Esta semana hemos podido constatar que la mentira en política es un pecado mortal que no se contiene con códigos. La alcaldesa de Barcelona no solo actuó arbitrariamente cuando decidió “montar” una farra en las azoteas de Barcelona, sino que mintió descaradamente al ocultar que en realidad el “concierto” costaba el doble de lo que dijo Jordi Martí, el gerente municipal y antiguo cabecilla del PSC en Barcelona. El coste total era de medio millón de euros. ¿Les aplicarán el código ético municipal? ¡No! ¿Por qué deberían hacerlo? ¿Ha dimitido alguien después de mentir tan descaradamente? ¡No! ¿Qué sentido tendría parecerse a Justin Trudeau o a Jacinda Ardern? No es cuestión de ideología, porque él es liberal y ella laborista, sino de algo más. La verdad requiere honradez.
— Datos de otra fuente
-- pv_equiv track=rewrite | github.com/TimEpsilon/BetterNIRSpecBackground | JWST/utils.py | getPolynomialOrder
-- ===== SOURCE A (Python) =====
-- def getPolynomialOrder(coeffCount):
-- 	"""
-- 	Returns the order of a polynomial based on the amount of coefficients
--
-- 	The amount of coefficients is given by n^2/2 + 3/2*n + 1, n the order
-- 	Parameters
--
-- 	The order is assumed to be somewhere between 0 and 6
-- 	----------
-- 	coeffCount : int
-- 		The amount of coefficients
--
-- 	Returns
-- 	-------
-- 	order : int
-- 		The order of the polynomial
-- 	"""
--
-- 	order = None
-- 	for n in range(7):
-- 		amount = n**2 / 2 + 3/2 * n + 1
-- 		if amount == coeffCount:
-- 			order = n
-- 			return order
--
-- 	return order
-- ===== SOURCE B (Python) =====
-- _ORDER_BY_COUNT = {1: 0, 3: 1, 6: 2, 10: 3, 15: 4, 21: 5, 28: 6}
--
-- def getPolynomialOrder(coeffCount):
--     return _ORDER_BY_COUNT.get(coeffCount)
-- ===== Notes on version B (the rewrite author's own statement) =====
-- stated objective: simpler
-- what changed: Replaces the loop that recomputes n^2/2+3/2*n+1 for each n in range(7) with a single lookup in a precomputed coefficient-count-to-order table.
import Mathlib
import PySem

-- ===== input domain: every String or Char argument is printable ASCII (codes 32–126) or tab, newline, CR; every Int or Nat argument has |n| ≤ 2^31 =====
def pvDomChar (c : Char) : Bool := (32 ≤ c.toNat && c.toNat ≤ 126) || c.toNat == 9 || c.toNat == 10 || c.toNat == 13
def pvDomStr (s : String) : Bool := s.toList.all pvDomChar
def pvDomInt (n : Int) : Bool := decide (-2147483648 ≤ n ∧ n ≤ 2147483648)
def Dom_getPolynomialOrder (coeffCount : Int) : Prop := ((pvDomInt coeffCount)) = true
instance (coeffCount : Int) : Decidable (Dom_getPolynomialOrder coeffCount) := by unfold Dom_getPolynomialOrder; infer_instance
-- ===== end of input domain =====

-- B replaces A's scan over n=0..6 (recomputing n^2/2+3/2*n+1 each step) by one lookup
-- in a precomputed count→order table; objective: simpler (return value only).

-- ===== PORT A =====
-- A's loop body compares the float n**2/2 + 3/2*n + 1 with the int coeffCount; for
-- n in 0..6 that float is exactly the integer (n^2+3n+2)/2, so the comparison is
-- exact and ported as the integer equation n^2+3n+2 == 2*coeffCount.
def pvALoop (coeffCount : Int) : List Int → Option Int
  | [] => none
  | n :: rest =>
      if n * n + 3 * n + 2 == 2 * coeffCount then some n else pvALoop coeffCount rest

def getPolynomialOrder (coeffCount : Int) : Option Int :=
  pvALoop coeffCount (PySem.List.pyRange 0 7 1)

-- ===== PORT B =====
def pvOrderByCount : PySem.Dict Int Int :=
  PySem.Dict.ofList [(1, 0), (3, 1), (6, 2), (10, 3), (15, 4), (21, 5), (28, 6)]

def getPolynomialOrder_alt (coeffCount : Int) : Option Int :=
  PySem.Dict.get? pvOrderByCount coeffCount

-- ===== PRECONDITION & SPEC =====
def Spec_getPolynomialOrder (coeffCount : Int) (out : Option Int) : Prop := out = getPolynomialOrder_alt coeffCount
instance (coeffCount : Int) (out : Option Int) : Decidable (Spec_getPolynomialOrder coeffCount out) := by unfold Spec_getPolynomialOrder; infer_instance

-- ===== CLAIM (what is proved, stated in full; the proofs are below) =====
def Claim_equal_getPolynomialOrder : Prop := ∀ (coeffCount : Int), Dom_getPolynomialOrder coeffCount → Spec_getPolynomialOrder coeffCount (getPolynomialOrder coeffCount)

-- ===== LEMMAS AND PROOFS =====

-- ===== VERDICT (by name: the statement is the Claim_ definition above) =====
set_option maxHeartbeats 1000000 in
theorem getPolynomialOrder_spec : Claim_equal_getPolynomialOrder := by
  intro c _
  by_cases h1 : c = 1
  · subst h1; decide
  by_cases h3 : c = 3
  · subst h3; decide
  by_cases h6 : c = 6
  · subst h6; decide
  by_cases h10 : c = 10
  · subst h10; decide
  by_cases h15 : c = 15
  · subst h15; decide
  by_cases h21 : c = 21
  · subst h21; decide
  by_cases h28 : c = 28
  · subst h28; decide
  -- c matches no table entry: both sides return none
  unfold Spec_getPolynomialOrder getPolynomialOrder getPolynomialOrder_alt
  have hr : PySem.List.pyRange 0 7 1 = [0, 1, 2, 3, 4, 5, 6] := by decide
  have hD : pvOrderByCount =
      PySem.Dict.mk [(1, 0), (3, 1), (6, 2), (10, 3), (15, 4), (21, 5), (28, 6)] := by decide
  rw [hr, hD]
  simp only [pvALoop, PySem.Dict.get?_mk_cons, beq_iff_eq]
  split_ifs <;> first | rfl | omega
Durante los años que fui director de la Escuela de Administración Pública, tuve que aguantar las miradas altivas de gente que en estos momentos está en el Ayuntamiento porque ellos eran más bondadosos, más éticos, y más transparentes que los independentistas, sospechosos por habitud. Mira por dónde, ahora resulta que la corrupción ética es el rabo que cuelga de los “progresistas” en Barcelona y en Madrid. En cualquier otro lugar del mundo, Colau ya habría dimitido o la presión pública la habría derrotado. ¿Qué piensan ustedes que ocurrirá después de que la CNN haya revelado que Pedro Sánchez se inventó un ranking, nada más y nada menos que de la de John Hopkins University, para “transformar” la verdad? No va a ocurrir nada. “En boca de mentiroso, la verdad es sospechosa”, sostiene un refrán en catalán que tiene forma de aforismo. Algunos políticos son los peores enemigos de la política.